> _Provided records_

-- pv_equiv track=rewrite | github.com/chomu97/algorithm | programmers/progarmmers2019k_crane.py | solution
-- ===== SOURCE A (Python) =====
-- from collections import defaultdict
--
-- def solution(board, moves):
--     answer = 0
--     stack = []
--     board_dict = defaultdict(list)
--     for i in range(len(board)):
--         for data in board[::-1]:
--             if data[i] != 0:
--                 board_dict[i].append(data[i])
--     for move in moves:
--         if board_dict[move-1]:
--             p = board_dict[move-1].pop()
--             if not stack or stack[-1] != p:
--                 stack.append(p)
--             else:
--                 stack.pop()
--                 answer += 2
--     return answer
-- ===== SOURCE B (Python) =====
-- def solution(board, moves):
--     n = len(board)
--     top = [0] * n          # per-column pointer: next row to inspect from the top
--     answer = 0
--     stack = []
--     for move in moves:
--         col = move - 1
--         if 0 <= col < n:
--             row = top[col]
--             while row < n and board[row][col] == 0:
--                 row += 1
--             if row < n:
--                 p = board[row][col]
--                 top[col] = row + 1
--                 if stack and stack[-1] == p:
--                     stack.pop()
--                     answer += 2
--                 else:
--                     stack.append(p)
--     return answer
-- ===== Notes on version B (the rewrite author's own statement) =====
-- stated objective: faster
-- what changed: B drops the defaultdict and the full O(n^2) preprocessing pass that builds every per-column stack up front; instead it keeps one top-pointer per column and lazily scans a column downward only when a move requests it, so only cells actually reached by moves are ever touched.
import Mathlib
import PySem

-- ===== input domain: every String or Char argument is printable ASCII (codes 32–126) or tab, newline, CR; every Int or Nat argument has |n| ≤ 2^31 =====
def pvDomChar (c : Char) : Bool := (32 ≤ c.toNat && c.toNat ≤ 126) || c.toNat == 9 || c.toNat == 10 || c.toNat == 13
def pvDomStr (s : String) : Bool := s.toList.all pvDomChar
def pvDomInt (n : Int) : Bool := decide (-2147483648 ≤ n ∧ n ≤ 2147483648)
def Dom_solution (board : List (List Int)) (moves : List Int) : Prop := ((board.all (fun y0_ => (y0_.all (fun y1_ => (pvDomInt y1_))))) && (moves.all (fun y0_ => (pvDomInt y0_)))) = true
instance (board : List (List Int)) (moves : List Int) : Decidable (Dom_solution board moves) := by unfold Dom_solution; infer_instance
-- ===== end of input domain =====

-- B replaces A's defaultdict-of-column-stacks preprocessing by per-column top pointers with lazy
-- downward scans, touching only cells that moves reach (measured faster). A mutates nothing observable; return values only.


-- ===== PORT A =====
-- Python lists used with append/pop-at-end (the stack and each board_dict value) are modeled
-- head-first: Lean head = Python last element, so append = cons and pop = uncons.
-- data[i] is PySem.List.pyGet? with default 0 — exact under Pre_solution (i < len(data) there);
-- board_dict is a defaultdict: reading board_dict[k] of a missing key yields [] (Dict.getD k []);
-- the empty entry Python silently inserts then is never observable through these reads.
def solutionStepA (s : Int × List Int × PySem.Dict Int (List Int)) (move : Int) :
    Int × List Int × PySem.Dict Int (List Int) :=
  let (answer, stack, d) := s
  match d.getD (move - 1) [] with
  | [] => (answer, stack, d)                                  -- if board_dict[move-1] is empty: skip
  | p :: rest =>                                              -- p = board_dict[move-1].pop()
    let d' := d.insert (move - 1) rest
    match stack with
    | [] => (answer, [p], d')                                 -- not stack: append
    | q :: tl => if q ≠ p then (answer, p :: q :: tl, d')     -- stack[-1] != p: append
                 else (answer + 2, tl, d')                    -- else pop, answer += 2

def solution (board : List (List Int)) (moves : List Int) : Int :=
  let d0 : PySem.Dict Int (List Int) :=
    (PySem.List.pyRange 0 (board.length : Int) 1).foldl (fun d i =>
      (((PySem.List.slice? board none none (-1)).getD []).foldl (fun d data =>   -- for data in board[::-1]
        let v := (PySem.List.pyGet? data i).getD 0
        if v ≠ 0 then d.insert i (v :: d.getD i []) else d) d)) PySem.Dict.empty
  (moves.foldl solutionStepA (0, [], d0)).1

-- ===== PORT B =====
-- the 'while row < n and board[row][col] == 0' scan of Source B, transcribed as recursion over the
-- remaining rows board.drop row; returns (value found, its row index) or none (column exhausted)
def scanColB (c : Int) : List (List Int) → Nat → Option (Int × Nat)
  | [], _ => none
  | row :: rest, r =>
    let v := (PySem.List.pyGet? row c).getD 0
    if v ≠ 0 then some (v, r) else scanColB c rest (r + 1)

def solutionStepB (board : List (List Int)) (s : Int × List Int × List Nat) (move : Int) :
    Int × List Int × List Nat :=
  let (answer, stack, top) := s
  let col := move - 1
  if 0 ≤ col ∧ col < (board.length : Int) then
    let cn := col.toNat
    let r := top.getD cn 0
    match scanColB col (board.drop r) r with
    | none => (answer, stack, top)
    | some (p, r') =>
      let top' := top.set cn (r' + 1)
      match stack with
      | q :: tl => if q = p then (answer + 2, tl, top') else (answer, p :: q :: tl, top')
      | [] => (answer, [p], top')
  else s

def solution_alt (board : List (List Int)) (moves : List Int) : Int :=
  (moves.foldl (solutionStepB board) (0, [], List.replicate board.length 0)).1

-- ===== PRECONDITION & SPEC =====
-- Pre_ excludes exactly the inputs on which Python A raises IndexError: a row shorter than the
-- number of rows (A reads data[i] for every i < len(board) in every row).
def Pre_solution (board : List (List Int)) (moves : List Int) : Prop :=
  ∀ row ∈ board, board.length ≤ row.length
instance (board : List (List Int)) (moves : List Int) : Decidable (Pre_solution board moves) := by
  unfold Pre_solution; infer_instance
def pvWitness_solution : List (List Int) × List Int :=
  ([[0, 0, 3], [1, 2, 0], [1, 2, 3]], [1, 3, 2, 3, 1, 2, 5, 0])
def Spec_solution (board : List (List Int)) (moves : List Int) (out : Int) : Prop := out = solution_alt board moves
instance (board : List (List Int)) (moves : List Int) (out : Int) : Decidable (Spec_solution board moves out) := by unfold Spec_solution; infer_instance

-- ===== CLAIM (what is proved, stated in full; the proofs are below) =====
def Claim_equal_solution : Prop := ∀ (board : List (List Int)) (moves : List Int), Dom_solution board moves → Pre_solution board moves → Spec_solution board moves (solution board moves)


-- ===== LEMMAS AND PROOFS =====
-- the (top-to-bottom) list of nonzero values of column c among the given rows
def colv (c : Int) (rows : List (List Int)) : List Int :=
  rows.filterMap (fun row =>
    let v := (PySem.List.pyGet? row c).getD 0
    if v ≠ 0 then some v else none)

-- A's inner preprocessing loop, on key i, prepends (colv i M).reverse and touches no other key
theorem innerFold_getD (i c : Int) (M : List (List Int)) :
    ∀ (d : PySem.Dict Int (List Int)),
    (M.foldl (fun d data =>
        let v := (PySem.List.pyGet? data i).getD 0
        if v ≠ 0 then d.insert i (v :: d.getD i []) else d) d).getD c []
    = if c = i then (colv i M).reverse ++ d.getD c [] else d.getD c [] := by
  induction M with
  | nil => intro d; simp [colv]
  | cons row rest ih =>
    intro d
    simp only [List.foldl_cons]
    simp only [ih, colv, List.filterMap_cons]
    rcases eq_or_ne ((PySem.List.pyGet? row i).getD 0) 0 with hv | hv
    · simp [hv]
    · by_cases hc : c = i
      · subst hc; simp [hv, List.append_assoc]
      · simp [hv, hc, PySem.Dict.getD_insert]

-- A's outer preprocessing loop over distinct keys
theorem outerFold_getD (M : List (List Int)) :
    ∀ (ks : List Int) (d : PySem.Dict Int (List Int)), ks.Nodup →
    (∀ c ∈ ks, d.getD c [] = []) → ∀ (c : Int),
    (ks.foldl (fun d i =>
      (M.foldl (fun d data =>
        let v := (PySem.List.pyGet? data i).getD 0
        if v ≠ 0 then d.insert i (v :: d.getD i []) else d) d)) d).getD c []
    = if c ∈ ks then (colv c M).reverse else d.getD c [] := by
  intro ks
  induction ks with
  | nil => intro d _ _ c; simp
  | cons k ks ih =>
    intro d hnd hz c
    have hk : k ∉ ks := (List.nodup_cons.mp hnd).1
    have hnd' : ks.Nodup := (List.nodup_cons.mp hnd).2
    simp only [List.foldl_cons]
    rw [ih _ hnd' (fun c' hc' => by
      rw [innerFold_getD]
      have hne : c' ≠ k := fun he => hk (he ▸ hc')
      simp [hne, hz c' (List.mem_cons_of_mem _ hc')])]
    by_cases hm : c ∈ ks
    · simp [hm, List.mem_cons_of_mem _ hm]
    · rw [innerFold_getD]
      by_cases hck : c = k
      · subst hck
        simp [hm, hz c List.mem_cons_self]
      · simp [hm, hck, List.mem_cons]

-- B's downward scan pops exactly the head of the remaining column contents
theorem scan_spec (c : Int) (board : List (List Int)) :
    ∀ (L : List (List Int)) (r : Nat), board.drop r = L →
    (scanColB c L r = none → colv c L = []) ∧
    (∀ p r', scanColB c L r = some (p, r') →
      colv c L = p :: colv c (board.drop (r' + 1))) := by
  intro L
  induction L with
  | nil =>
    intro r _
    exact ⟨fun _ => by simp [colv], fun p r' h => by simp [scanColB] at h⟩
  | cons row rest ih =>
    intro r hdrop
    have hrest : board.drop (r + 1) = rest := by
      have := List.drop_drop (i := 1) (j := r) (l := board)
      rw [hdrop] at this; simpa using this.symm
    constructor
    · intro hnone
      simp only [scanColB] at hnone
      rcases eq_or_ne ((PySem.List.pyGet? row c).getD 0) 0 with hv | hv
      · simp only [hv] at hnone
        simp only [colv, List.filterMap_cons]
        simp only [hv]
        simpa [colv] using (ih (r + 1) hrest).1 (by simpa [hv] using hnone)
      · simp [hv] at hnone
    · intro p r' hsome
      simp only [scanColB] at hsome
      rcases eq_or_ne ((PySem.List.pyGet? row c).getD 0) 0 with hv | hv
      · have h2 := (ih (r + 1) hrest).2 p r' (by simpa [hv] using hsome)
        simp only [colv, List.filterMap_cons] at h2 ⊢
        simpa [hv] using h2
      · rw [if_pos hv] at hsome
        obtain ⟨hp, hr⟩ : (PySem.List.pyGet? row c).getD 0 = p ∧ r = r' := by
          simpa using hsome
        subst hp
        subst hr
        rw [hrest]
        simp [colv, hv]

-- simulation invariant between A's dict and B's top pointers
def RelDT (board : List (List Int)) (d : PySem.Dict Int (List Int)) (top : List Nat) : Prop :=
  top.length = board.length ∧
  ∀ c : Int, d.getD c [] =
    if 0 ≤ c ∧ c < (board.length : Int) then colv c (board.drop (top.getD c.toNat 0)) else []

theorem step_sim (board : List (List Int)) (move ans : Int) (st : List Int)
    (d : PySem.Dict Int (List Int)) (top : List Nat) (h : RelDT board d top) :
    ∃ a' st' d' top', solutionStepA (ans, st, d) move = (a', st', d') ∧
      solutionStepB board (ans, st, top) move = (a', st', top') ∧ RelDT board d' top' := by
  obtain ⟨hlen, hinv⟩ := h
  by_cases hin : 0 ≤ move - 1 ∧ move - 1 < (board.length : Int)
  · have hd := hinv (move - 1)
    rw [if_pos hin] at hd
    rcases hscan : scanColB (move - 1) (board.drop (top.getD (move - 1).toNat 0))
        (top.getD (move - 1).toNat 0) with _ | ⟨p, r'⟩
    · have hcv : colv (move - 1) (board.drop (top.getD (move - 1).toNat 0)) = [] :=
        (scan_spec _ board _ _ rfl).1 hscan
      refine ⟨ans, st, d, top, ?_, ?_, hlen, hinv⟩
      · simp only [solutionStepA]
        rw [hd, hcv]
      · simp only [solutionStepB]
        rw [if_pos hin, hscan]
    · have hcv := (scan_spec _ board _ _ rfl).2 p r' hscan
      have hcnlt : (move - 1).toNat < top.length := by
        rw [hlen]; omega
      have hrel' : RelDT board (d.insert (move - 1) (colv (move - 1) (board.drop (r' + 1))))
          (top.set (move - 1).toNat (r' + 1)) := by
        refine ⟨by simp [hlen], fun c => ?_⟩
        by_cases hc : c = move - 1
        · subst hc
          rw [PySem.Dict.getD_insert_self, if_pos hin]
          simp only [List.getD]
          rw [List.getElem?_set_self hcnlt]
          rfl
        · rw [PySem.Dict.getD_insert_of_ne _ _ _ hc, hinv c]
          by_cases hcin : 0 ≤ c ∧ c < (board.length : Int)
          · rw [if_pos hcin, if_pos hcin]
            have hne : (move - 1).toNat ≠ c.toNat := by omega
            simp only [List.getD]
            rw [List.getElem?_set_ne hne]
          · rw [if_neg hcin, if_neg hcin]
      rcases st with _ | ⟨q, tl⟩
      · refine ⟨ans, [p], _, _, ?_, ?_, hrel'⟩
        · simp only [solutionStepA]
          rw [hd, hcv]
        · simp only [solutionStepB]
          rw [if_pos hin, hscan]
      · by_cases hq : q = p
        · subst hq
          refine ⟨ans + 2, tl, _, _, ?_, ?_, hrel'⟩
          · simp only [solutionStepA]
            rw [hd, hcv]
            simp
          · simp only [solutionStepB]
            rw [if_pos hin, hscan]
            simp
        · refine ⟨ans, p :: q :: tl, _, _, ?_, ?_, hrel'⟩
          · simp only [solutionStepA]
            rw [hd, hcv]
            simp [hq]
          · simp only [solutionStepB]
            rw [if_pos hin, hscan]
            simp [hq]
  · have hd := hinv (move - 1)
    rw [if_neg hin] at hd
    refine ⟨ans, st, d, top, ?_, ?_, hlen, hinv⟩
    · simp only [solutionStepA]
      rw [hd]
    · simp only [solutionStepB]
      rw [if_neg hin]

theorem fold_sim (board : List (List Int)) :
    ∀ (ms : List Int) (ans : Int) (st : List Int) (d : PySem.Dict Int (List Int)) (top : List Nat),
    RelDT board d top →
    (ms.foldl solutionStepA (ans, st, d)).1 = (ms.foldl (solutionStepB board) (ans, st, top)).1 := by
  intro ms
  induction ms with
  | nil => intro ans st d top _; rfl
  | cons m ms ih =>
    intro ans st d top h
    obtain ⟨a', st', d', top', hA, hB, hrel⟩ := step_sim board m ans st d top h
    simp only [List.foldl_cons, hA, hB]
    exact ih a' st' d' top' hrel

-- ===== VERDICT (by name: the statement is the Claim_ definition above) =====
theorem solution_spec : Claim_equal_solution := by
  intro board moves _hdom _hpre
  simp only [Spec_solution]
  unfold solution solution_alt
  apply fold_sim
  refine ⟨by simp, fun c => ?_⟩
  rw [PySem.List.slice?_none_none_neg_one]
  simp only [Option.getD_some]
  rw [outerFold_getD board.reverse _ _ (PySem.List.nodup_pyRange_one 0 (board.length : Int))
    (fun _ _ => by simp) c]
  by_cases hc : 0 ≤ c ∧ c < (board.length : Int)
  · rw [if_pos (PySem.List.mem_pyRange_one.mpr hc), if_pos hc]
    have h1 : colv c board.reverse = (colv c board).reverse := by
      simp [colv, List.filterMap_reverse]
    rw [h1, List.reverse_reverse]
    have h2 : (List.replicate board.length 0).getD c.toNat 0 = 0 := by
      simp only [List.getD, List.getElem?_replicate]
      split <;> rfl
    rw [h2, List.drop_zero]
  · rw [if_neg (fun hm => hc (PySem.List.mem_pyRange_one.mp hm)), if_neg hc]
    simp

> _What you should do_
List the lines of the entries that include "hcnlt".

> _Answer box_
      have hcnlt : (move - 1).toNat < top.length := by
          rw [List.getElem?_set_self hcnlt]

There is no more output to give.